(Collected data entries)
————————

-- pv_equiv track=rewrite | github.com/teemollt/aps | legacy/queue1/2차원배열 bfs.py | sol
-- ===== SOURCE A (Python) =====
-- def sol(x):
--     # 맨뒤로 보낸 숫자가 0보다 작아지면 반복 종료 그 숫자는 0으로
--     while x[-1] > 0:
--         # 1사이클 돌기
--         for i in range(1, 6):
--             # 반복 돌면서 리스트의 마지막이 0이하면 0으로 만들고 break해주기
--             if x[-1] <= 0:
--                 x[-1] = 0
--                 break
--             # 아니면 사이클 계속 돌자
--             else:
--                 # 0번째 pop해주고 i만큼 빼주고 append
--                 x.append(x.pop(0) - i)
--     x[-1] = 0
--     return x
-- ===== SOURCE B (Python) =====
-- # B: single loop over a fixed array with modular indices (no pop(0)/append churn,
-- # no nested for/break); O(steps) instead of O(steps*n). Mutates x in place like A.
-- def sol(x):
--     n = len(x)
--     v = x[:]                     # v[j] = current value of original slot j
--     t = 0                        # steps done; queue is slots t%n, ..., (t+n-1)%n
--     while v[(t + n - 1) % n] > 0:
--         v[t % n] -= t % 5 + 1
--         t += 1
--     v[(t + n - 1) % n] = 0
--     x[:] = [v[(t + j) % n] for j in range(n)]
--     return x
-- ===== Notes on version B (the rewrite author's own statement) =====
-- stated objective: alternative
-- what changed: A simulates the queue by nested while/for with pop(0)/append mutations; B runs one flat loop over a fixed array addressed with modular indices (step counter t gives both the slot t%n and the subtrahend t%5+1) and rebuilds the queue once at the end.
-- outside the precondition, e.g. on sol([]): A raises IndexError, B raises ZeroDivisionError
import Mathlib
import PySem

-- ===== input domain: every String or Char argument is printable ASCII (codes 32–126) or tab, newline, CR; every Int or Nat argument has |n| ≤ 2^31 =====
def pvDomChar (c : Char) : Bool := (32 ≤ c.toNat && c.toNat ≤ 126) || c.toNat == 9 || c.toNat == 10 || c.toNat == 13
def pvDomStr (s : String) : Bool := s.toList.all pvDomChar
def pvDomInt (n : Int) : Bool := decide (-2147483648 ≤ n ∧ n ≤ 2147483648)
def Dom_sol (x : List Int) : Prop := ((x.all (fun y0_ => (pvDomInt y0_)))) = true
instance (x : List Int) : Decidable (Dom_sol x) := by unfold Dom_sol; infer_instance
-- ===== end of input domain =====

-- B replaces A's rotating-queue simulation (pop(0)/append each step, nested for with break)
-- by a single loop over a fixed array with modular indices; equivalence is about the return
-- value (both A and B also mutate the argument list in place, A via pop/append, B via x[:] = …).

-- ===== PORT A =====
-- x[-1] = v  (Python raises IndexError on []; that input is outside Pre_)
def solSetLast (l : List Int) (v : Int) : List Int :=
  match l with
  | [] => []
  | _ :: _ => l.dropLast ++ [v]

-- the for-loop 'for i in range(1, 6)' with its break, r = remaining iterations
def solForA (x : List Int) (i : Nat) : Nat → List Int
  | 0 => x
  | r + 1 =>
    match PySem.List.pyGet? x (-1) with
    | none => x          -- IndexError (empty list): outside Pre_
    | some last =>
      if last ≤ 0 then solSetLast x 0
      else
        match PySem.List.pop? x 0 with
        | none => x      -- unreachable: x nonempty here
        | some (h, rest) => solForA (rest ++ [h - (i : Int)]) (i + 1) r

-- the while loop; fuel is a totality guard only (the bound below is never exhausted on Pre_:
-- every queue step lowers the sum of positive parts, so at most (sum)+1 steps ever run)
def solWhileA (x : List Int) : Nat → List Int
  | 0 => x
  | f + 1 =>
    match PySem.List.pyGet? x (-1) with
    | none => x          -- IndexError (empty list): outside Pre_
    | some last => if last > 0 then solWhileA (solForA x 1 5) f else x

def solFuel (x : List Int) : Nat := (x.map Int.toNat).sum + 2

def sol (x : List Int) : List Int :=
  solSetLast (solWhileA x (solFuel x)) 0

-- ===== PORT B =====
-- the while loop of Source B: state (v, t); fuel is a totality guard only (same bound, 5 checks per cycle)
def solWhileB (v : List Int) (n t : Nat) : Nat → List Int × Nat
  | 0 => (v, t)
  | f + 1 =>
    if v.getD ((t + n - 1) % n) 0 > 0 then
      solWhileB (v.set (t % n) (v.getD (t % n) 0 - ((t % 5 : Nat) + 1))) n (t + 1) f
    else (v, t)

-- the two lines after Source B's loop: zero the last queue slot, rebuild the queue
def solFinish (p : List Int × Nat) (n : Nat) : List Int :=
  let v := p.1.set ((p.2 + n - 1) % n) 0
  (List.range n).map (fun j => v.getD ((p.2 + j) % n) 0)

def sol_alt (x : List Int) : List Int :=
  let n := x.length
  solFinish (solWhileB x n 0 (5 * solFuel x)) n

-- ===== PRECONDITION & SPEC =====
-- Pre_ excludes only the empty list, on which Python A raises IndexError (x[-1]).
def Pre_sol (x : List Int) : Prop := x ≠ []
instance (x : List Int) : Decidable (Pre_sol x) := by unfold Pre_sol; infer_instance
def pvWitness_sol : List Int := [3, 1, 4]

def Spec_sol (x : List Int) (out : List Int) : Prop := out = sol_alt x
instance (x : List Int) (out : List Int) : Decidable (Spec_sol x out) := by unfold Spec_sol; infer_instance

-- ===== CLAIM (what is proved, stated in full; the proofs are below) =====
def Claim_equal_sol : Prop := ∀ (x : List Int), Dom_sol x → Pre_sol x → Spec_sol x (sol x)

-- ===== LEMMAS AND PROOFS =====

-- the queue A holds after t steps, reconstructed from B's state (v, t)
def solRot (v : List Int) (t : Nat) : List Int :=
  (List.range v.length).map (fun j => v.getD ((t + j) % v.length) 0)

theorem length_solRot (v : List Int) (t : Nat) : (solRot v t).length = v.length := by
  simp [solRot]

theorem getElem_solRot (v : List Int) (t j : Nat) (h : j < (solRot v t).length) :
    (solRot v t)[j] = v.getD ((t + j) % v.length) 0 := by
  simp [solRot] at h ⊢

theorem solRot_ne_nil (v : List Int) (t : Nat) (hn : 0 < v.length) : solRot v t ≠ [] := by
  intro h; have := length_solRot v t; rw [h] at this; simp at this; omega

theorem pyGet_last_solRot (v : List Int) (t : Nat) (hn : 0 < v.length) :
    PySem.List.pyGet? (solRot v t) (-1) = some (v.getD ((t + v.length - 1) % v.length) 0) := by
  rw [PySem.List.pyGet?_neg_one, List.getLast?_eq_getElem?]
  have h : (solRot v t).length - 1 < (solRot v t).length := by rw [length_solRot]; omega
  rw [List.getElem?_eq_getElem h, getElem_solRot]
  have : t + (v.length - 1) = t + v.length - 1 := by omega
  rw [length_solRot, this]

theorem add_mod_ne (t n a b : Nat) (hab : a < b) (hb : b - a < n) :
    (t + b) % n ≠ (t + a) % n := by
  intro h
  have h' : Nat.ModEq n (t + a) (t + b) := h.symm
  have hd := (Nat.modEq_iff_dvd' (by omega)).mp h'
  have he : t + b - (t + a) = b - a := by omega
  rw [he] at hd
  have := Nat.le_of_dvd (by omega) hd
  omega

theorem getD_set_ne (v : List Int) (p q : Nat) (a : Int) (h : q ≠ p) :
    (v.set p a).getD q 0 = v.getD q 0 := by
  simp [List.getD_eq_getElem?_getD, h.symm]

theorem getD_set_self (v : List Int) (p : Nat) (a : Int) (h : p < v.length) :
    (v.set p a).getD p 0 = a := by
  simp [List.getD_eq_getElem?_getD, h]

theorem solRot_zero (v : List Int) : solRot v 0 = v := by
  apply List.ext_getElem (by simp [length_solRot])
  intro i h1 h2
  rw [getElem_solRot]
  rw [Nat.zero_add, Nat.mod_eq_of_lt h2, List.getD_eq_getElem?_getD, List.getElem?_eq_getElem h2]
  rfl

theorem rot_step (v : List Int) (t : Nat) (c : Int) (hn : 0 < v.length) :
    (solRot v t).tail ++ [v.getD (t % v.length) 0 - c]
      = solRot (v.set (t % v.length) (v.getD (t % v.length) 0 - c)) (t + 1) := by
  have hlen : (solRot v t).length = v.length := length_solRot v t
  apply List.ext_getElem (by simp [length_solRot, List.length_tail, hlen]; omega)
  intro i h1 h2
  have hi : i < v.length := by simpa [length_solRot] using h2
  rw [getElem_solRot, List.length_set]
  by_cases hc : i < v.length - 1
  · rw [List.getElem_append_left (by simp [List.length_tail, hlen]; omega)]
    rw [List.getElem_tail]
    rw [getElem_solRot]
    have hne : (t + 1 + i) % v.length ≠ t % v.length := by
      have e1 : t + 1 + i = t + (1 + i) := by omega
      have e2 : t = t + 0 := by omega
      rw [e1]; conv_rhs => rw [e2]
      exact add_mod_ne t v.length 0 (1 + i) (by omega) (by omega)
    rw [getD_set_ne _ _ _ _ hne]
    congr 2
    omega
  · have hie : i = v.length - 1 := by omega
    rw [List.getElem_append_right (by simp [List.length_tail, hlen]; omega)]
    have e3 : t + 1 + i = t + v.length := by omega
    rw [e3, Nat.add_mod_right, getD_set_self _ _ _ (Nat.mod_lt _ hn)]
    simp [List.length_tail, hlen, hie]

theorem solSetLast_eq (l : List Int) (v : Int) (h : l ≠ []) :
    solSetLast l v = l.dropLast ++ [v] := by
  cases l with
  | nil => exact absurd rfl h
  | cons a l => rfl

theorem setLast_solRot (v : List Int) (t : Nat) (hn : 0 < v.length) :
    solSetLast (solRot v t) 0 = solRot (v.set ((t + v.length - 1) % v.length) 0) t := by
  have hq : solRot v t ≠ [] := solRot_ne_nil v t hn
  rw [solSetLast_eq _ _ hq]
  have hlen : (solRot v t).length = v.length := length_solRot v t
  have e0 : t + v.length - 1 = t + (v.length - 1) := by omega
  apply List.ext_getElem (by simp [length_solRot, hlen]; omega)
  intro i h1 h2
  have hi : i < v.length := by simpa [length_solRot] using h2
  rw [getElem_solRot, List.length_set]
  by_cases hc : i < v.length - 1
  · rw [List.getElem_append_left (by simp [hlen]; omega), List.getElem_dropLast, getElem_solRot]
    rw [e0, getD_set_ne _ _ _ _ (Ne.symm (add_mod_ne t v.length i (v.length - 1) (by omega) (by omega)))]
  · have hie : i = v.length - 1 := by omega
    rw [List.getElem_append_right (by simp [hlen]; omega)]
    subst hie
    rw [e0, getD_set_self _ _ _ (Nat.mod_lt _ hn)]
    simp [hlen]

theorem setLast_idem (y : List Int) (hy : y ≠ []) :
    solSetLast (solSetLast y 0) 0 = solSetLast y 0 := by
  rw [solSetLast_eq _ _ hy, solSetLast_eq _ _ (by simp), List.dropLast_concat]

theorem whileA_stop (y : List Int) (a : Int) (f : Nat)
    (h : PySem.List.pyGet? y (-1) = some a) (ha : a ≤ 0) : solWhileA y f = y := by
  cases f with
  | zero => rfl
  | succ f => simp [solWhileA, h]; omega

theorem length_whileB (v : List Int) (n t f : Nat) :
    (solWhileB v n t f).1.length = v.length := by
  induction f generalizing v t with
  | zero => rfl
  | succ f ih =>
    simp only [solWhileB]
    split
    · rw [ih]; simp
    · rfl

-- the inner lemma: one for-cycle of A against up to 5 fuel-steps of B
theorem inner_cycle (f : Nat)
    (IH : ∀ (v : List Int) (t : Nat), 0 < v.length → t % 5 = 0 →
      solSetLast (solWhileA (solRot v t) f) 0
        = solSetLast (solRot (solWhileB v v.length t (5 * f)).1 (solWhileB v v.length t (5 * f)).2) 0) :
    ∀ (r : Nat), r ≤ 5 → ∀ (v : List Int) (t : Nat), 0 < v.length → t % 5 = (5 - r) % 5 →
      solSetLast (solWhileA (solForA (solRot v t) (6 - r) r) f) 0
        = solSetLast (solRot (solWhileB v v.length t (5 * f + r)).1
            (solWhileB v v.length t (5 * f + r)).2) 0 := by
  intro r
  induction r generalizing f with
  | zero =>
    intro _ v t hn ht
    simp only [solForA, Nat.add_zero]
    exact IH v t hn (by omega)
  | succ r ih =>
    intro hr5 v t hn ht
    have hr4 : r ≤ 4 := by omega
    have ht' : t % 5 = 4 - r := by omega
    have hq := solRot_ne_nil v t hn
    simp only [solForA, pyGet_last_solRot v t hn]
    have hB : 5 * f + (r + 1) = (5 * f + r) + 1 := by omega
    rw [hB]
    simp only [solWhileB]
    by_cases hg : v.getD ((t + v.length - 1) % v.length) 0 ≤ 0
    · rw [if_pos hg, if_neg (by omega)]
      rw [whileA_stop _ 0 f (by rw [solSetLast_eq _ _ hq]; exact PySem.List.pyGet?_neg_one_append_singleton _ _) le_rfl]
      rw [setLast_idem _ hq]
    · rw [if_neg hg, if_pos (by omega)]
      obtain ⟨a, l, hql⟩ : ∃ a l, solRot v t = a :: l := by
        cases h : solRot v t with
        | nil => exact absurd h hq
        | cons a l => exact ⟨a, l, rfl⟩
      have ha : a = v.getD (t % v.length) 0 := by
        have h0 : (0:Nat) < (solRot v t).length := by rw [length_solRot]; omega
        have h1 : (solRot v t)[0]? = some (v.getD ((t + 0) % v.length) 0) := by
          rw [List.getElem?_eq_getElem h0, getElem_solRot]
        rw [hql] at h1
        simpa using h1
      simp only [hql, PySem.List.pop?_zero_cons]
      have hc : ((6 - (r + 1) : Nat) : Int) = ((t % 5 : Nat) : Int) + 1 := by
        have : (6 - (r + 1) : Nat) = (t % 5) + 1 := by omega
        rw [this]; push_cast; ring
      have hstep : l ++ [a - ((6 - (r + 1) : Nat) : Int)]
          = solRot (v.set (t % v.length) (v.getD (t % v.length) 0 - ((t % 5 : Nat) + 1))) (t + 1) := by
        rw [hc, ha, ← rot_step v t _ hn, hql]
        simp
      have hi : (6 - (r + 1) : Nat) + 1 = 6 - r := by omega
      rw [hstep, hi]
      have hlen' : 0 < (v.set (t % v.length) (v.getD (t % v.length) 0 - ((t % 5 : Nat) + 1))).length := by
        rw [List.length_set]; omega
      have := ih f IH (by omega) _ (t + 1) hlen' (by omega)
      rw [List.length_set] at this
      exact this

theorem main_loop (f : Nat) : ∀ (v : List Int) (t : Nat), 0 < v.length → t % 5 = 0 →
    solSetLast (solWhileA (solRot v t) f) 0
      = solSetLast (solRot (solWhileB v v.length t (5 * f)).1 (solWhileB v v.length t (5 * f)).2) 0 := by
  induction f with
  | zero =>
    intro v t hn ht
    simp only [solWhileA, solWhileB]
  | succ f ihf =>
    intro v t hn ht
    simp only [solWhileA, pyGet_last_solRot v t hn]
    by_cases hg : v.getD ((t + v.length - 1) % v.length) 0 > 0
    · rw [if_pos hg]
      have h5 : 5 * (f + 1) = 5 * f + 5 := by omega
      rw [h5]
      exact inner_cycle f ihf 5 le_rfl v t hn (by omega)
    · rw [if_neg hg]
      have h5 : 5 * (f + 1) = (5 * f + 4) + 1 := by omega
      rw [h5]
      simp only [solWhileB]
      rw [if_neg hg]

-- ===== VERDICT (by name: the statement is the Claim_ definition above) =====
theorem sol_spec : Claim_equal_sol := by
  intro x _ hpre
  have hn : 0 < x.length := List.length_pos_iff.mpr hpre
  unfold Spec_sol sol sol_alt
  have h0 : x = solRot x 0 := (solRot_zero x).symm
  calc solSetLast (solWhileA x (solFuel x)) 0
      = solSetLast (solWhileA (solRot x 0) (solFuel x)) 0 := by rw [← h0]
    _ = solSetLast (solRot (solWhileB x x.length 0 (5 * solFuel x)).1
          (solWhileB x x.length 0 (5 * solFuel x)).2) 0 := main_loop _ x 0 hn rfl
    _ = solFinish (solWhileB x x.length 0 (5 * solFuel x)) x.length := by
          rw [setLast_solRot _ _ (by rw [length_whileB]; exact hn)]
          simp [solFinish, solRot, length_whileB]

————————

▶ [WHAT YOU ARE ASKED TO DO]:
Every line above that includes the string "hpre" needs to be copied.

▶ [COMPLETED TASK]:
  intro x _ hpre
  have hn : 0 < x.length := List.length_pos_iff.mpr hpre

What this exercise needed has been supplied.